-- pv_equiv track=rewrite | github.com/solitasroh/rkit | scripts/cpp-static-analysis/project_graph.py | _normalize_type_name
-- ===== SOURCE A (Python) =====
-- _TYPE_SUFFIX_STRIP = ("*", "&", "&&")
--
-- _TYPE_QUALIFIER_WORDS = frozenset({
--     "const", "volatile", "mutable", "static", "inline", "constexpr",
--     "struct", "class", "enum", "typename",
-- })
--
-- _SMART_POINTER_PREFIXES = (
--     "std::shared_ptr<", "shared_ptr<",
--     "std::unique_ptr<", "unique_ptr<",
--     "std::weak_ptr<", "weak_ptr<",
-- )
--
-- def _strip_suffixes(s: str) -> str:
--     """포인터/참조 접미사 (`*`, `&`, `&&`) 반복 제거."""
--     changed = True
--     while changed:
--         changed = False
--         for suffix in _TYPE_SUFFIX_STRIP:
--             if s.endswith(suffix):
--                 s = s[:-len(suffix)].strip()
--                 changed = True
--     return s
--
-- def _strip_qualifiers(s: str) -> str:
--     """선두 const/volatile/class/struct 등 수식어 제거."""
--     tokens = s.split()
--     while tokens and tokens[0] in _TYPE_QUALIFIER_WORDS:
--         tokens.pop(0)
--     return " ".join(tokens)
--
-- def _unwrap_smart_pointer(s: str) -> str | None:
--     """smart pointer 패턴이면 내부 타입 추출, 아니면 None."""
--     for prefix in _SMART_POINTER_PREFIXES:
--         if s.startswith(prefix):
--             inner = s[len(prefix):]
--             if inner.endswith(">"):
--                 inner = inner[:-1]
--             if "," in inner:  # shared_ptr<T, Deleter>
--                 inner = inner.split(",", 1)[0]
--             return inner
--     return None
--
-- def _normalize_type_name(raw: str) -> str:
--     """타입 문자열에서 베이스 클래스 식별자를 추출 (§2.4)."""
--     s = raw.strip()
--     if not s:
--         return ""
--     s = _strip_suffixes(s)
--     s = _strip_qualifiers(s)
--     inner = _unwrap_smart_pointer(s)
--     if inner is not None:
--         return _normalize_type_name(inner)
--     if "<" in s:  # 템플릿 base만 유지
--         s = s.split("<", 1)[0].strip()
--     return s
-- ===== SOURCE B (Python) =====
-- _TYPE_QUALIFIER_WORDS = frozenset({
--     "const", "volatile", "mutable", "static", "inline", "constexpr",
--     "struct", "class", "enum", "typename",
-- })
--
-- _BARE_SMART_POINTERS = ("shared_ptr<", "unique_ptr<", "weak_ptr<")
--
--
-- def _std_cut(s):
--     """Drop an optional leading 'std::'."""
--     return s[5:] if s.startswith("std::") else s
--
--
-- def _match_ptr(t):
--     """Remainder after a bare smart-pointer template prefix, else None."""
--     for p in _BARE_SMART_POINTERS:
--         if t.startswith(p):
--             return t[len(p):]
--     return None
--
--
-- def _peel(inner):
--     """Clean one unwrapped smart-pointer payload: closing bracket and a deleter argument."""
--     if inner.endswith(">"):
--         inner = inner[:-1]
--     comma = inner.find(",")
--     return inner[:comma] if comma != -1 else inner
--
--
-- def _normalize_type_name(raw: str) -> str:
--     """Base-class identifier of a C++ type string (iterative smart-pointer peeling)."""
--     s = raw
--     while True:
--         s = s.strip()
--         if not s:
--             return ""
--         # trailing pointer/reference marks interleaved with whitespace == one rstrip over the char set
--         s = s.rstrip("*& \t\n\r\x0b\x0c")
--         # drop leading qualifier words; the join re-normalizes inner whitespace
--         words = s.split()
--         i = 0
--         while i < len(words) and words[i] in _TYPE_QUALIFIER_WORDS:
--             i += 1
--         s = " ".join(words[i:])
--         rest = _match_ptr(_std_cut(s))
--         if rest is None:
--             cut = s.find("<")
--             base = s if cut == -1 else s[:cut]
--             return base.strip()
--         s = _peel(rest)
-- ===== Notes on version B (the rewrite author's own statement) =====
-- stated objective: alternative
-- what changed: Replaces A's tail recursion and its suffix strip-and-retry passes with an iterative while-loop that peels smart-pointer layers, a single character-set rstrip for the trailing pointer/reference marks, a dropWhile over the qualifier tokens, and a find/slice cut for the deleter argument and template base instead of split().
import Mathlib
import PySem

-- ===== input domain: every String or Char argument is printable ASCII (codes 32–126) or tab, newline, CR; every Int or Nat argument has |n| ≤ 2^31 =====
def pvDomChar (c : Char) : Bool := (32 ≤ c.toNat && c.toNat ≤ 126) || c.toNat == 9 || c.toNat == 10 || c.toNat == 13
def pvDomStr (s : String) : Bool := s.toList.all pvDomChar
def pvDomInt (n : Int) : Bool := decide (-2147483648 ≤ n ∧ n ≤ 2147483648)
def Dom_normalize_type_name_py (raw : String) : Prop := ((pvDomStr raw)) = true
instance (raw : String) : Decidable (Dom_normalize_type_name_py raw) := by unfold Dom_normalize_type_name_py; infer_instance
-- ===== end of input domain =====

-- B replaces A's tail recursion and per-suffix strip loop by an iterative peel with a single
-- character-set rstrip, a dropWhile over qualifier tokens, and a find/slice template split ("alternative").


-- Module constant _TYPE_QUALIFIER_WORDS (shared by both Pythons via the module scope)
def qualWords : List (List Char) :=
  ["const", "volatile", "mutable", "static", "inline", "constexpr",
   "struct", "class", "enum", "typename"].map String.toList

-- ===== PORT A =====

-- s[:-k].strip()  (Python s[:-k] = take (len - k); exact, clamps at 0 exactly as Python does)
def cutStrip (s : List Char) (k : Nat) : List Char :=
  PySem.Chars.strip (s.take (s.length - k))

theorem strip_le (s : List Char) : (PySem.Chars.strip s).length ≤ s.length := by
  unfold PySem.Chars.strip PySem.Chars.rstrip PySem.Chars.lstrip
  calc (List.dropWhile PySem.Chars.isspace (List.dropWhile PySem.Chars.isspace s).reverse).reverse.length
      ≤ (List.dropWhile PySem.Chars.isspace s).reverse.length := by
        rw [List.length_reverse]; exact List.length_dropWhile_le _ _
    _ ≤ s.length := by rw [List.length_reverse]; exact List.length_dropWhile_le _ _

theorem cutStrip_le (s : List Char) (k : Nat) : (cutStrip s k).length ≤ s.length - k := by
  unfold cutStrip
  calc (PySem.Chars.strip (s.take (s.length - k))).length ≤ (s.take (s.length - k)).length :=
        strip_le _
    _ ≤ s.length - k := by rw [List.length_take]; omega

-- one iteration of _strip_suffixes' while-body: the for-loop over ("*", "&", "&&") carrying (s, changed)
def sufStep (r : List Char × Bool) (suf : List Char) : List Char × Bool :=
  if PySem.Chars.endswith r.1 suf then (cutStrip r.1 suf.length, true) else r

def onePassA (s : List Char) : List Char × Bool :=
  [['*'], ['&'], ['&', '&']].foldl sufStep (s, false)

theorem endswith_len {s p : List Char} (h : PySem.Chars.endswith s p = true) :
    p.length ≤ s.length :=
  ((PySem.Chars.endswith_iff s p).mp h).length_le
-- the box accumulator is only appended to
theorem append_box (m : Int) : ∀ (l : List Int) (box : List (List Int)) (temp : List Int) (cnt : Int),
    (List.foldl (stepA m) (box, temp, cnt) l).1 = box ++ (List.foldl (stepA m) (([] : List (List Int)), temp, cnt) l).1 := by
  intro l
  induction l with
  | nil => intro box temp cnt; simp
  | cons i t ih =>
    intro box temp cnt
    by_cases h : PySem.Int.mod (cnt + 1) m = 0
    · rw [List.foldl_cons, List.foldl_cons, stepA_flush m box temp cnt i h,
          stepA_flush m [] temp cnt i h]
      simp only [List.nil_append]
      rw [ih (box ++ [temp ++ [i]]) [] 0, ih [temp ++ [i]] [] 0, List.append_assoc]
    · rw [List.foldl_cons, List.foldl_cons, stepA_cont m box temp cnt i h,
          stepA_cont m [] temp cnt i h]
      exact ih box (temp ++ [i]) (cnt + 1)

-- fewer than m elements remaining: nothing more is boxed
theorem small_box (m : Int) (hm : 1 ≤ m) : ∀ (l temp : List Int) (box : List (List Int)),
    ((temp.length + l.length : Nat) : Int) < m →
    (List.foldl (stepA m) (box, temp, (temp.length : Int)) l).1 = box := by
  intro l
  induction l with
  | nil => intro temp box _; simp
  | cons i t ih =>
    intro temp box h
    have hm' : (temp.length : Int) + 1 < m := by
      push_cast [List.length_cons] at h
      push_cast
      omega
    have hne : ¬ PySem.Int.mod ((temp.length : Int) + 1) m = 0 := by
      rw [modA_iff m _ (by omega) (by omega)]
      omega
    rw [List.foldl_cons, stepA_cont m box temp _ i hne]
    have hlen2 : (((temp ++ [i]).length + t.length : Nat) : Int) < m := by
      push_cast [List.length_append, List.length_cons, List.length_nil] at h ⊢
      omega
    have hres := ih (temp ++ [i]) box hlen2
    have hcast : (((temp ++ [i]).length : Nat) : Int) = (temp.length : Int) + 1 := by
      push_cast [List.length_append, List.length_cons, List.length_nil]
      omega
    rw [hcast] at hres
    exact hres

-- exactly enough elements to finish the current box: it is flushed and the state resets
theorem fill_box (m : Int) (hm : 1 ≤ m) : ∀ (c temp : List Int) (box : List (List Int)),
    ((temp.length + c.length : Nat) : Int) = m → 1 ≤ c.length →
    List.foldl (stepA m) (box, temp, (temp.length : Int)) c = (box ++ [temp ++ c], [], 0) := by
  intro c
  induction c with
  | nil => intro temp box _ h1; simp at h1
  | cons i t ih =>
    intro temp box hlen _
    cases t with
    | nil =>
      have hc : (temp.length : Int) + 1 = m := by
        push_cast [List.length_cons, List.length_nil] at hlen
        push_cast
        omega
      have h0 : PySem.Int.mod ((temp.length : Int) + 1) m = 0 := by
        rw [modA_iff m _ (by omega) (by omega)]
        omega
      rw [List.foldl_cons, stepA_flush m box temp _ i h0]
      simp
    | cons j t' =>
      have hlt : (temp.length : Int) + 1 < m := by
        push_cast [List.length_cons] at hlen
        push_cast
        omega
      have hne : ¬ PySem.Int.mod ((temp.length : Int) + 1) m = 0 := by
        rw [modA_iff m _ (by omega) (by omega)]
        omega
      rw [List.foldl_cons, stepA_cont m box temp _ i hne]
      have hlen2 : (((temp ++ [i]).length + (j :: t').length : Nat) : Int) = m := by
        push_cast [List.length_append, List.length_cons, List.length_nil] at hlen ⊢
        omega
      have hres := ih (temp ++ [i]) box hlen2 (by simp)
      have hcast : (((temp ++ [i]).length : Nat) : Int) = (temp.length : Int) + 1 := by
        push_cast [List.length_append, List.length_cons, List.length_nil]
        omega
      rw [hcast] at hres
      rw [hres]
      simp

-- a positive count below |m| for negative m is never a multiple of m
theorem mod_ne_neg (m c : Int) (hm : m ≤ -1) (h1 : 1 ≤ c) (h2 : c < -m) :
    ¬ PySem.Int.mod c m = 0 := by
  rw [PySem.Int.mod_eq_zero_iff_dvd]
  intro hdvd
  have h3 : (-m) ∣ c := (neg_dvd).mpr hdvd
  have h4 := Int.le_of_dvd (by omega) h3
  omega

-- for negative m, fewer than |m| elements are never boxed
theorem neg_box (m : Int) (hm : m ≤ -1) : ∀ (l temp : List Int) (box : List (List Int)),
    ((temp.length + l.length : Nat) : Int) < -m →
    (List.foldl (stepA m) (box, temp, (temp.length : Int)) l).1 = box := by
  intro l
  induction l with
  | nil => intro temp box _; simp
  | cons i t ih =>
    intro temp box h
    have hm' : (temp.length : Int) + 1 < -m := by
      push_cast [List.length_cons] at h
      omega
    have hne : ¬ PySem.Int.mod ((temp.length : Int) + 1) m = 0 :=
      mod_ne_neg m _ hm (by omega) hm'
    rw [List.foldl_cons, stepA_cont m box temp _ i hne]
    have hlen2 : (((temp ++ [i]).length + t.length : Nat) : Int) < -m := by
      push_cast [List.length_append, List.length_cons, List.length_nil] at h ⊢
      omega
    have hres := ih (temp ++ [i]) box hlen2
    have hcast : (((temp ++ [i]).length : Nat) : Int) = (temp.length : Int) + 1 := by
      push_cast [List.length_append, List.length_cons, List.length_nil]
      omega
    rw [hcast] at hres
    exact hres

-- range(a, b, s) for s < 0 and a ≤ b is empty
theorem pr_nil_neg (a b s : Int) (hs : s < 0) (h : a ≤ b) : PySem.List.pyRange a b s = [] := by
  simp [PySem.List.pyRange, show ¬ s = 0 by omega, show ¬ 0 < s by omega,
        show ¬ b < a by omega]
──────────
**AIM OF THE TASK**
Starting with the first line of the records above, give back each line exactly until the line with "-- ===== SOURCE B" has been given as well.

**EXPECTED ANSWER**
-- pv_equiv track=rewrite | github.com/solitasroh/rkit | scripts/cpp-static-analysis/project_graph.py | _normalize_type_name
-- ===== SOURCE A (Python) =====
-- _TYPE_SUFFIX_STRIP = ("*", "&", "&&")
--
-- _TYPE_QUALIFIER_WORDS = frozenset({
--     "const", "volatile", "mutable", "static", "inline", "constexpr",
--     "struct", "class", "enum", "typename",
-- })
--
-- _SMART_POINTER_PREFIXES = (
--     "std::shared_ptr<", "shared_ptr<",
--     "std::unique_ptr<", "unique_ptr<",
--     "std::weak_ptr<", "weak_ptr<",
-- )
--
-- def _strip_suffixes(s: str) -> str:
--     """포인터/참조 접미사 (`*`, `&`, `&&`) 반복 제거."""
--     changed = True
--     while changed:
--         changed = False
--         for suffix in _TYPE_SUFFIX_STRIP:
--             if s.endswith(suffix):
--                 s = s[:-len(suffix)].strip()
--                 changed = True
--     return s
--
-- def _strip_qualifiers(s: str) -> str:
--     """선두 const/volatile/class/struct 등 수식어 제거."""
--     tokens = s.split()
--     while tokens and tokens[0] in _TYPE_QUALIFIER_WORDS:
--         tokens.pop(0)
--     return " ".join(tokens)
--
-- def _unwrap_smart_pointer(s: str) -> str | None:
--     """smart pointer 패턴이면 내부 타입 추출, 아니면 None."""
--     for prefix in _SMART_POINTER_PREFIXES:
--         if s.startswith(prefix):
--             inner = s[len(prefix):]
--             if inner.endswith(">"):
--                 inner = inner[:-1]
--             if "," in inner:  # shared_ptr<T, Deleter>
--                 inner = inner.split(",", 1)[0]
--             return inner
--     return None
--
-- def _normalize_type_name(raw: str) -> str:
--     """타입 문자열에서 베이스 클래스 식별자를 추출 (§2.4)."""
--     s = raw.strip()
--     if not s:
--         return ""
--     s = _strip_suffixes(s)
--     s = _strip_qualifiers(s)
--     inner = _unwrap_smart_pointer(s)
--     if inner is not None:
--         return _normalize_type_name(inner)
--     if "<" in s:  # 템플릿 base만 유지
--         s = s.split("<", 1)[0].strip()
--     return s
-- ===== SOURCE B (Python) =====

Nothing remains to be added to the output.